Task details
For each line of the listing below that contains the string "equal", copy the line.
————————
-- pv_equiv track=rewrite | github.com/Michael14567/Signal | mian.py | build_trellis_by_codewords
-- ===== SOURCE A (Python) =====
-- def build_trellis_by_codewords(codewords):
--     n = len(codewords[0])
--
--     state_names = []
--     prefix_to_state = []
--
--     for level in range(n + 1):
--         groups = {}
--         prefix_map = {}
--
--         prefixes = sorted(set(word[:level] for word in codewords))
--
--         for prefix in prefixes:
--             futures = tuple(
--                 sorted(
--                     word[level:]
--                     for word in codewords
--                     if word[:level] == prefix
--                 )
--             )
--
--             if futures not in groups:
--                 groups[futures] = f"S{level}_{len(groups)}"
--
--             prefix_map[prefix] = groups[futures]
--
--         state_names.append(sorted(groups.values()))
--         prefix_to_state.append(prefix_map)
--
--     edges = []
--
--     for level in range(n):
--         edge_set = set()
--
--         for word in codewords:
--             source_prefix = word[:level]
--             target_prefix = word[:level + 1]
--
--             source = prefix_to_state[level][source_prefix]
--             target = prefix_to_state[level + 1][target_prefix]
--             label = word[level]
--
--             edge_set.add((source, target, label))
--
--         edges.append(sorted(edge_set))
--
--     return state_names, edges
-- ===== SOURCE B (Python) =====
-- def build_trellis_by_codewords(codewords):
--     n = len(codewords[0])
--     words = sorted(codewords)
--     m = len(words)
--
--     state_names = []
--     prefix_to_state = []
--
--     for level in range(n + 1):
--         # words are sorted, so equal prefixes are contiguous and the suffixes of a
--         # run are already in sorted order: one contiguous sweep, no per-prefix rescan
--         groups = {}
--         prefix_map = {}
--         i = 0
--         while i < m:
--             prefix = words[i][:level]
--             futures = []
--             while i < m and words[i][:level] == prefix:
--                 futures.append(words[i][level:])
--                 i += 1
--             key = tuple(futures)
--             state = groups.get(key)
--             if state is None:
--                 state = f"S{level}_{len(groups)}"
--                 groups[key] = state
--             prefix_map[prefix] = state
--         state_names.append(sorted(groups.values()))
--         prefix_to_state.append(prefix_map)
--
--     edges = []
--     for level in range(n):
--         source_map = prefix_to_state[level]
--         target_map = prefix_to_state[level + 1]
--         edges.append(sorted({(source_map[p[:-1]], target_map[p], p[-1])
--                              for p in target_map}))
--
--     return state_names, edges
-- ===== Notes on version B (the rewrite author's own statement) =====
-- stated objective: faster
-- what changed: B sorts the codewords once and builds each level's states in one contiguous sweep over the sorted list (equal prefixes are adjacent and their suffixes come out already sorted), instead of A's re-scan of all words and re-sort of suffixes for every prefix; edges are derived from the (level+1) prefix map's keys instead of re-scanning all words per level.
import Mathlib
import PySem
————————
Reply to the exercise
--         # words are sorted, so equal prefixes are contiguous and the suffixes of a
-- what changed: B sorts the codewords once and builds each level's states in one contiguous sweep over the sorted list (equal prefixes are adjacent and their suffixes come out already sorted), instead of A's re-scan of all words and re-sort of suffixes for every prefix; edges are derived from the (level+1) prefix map's keys instead of re-scanning all words per level.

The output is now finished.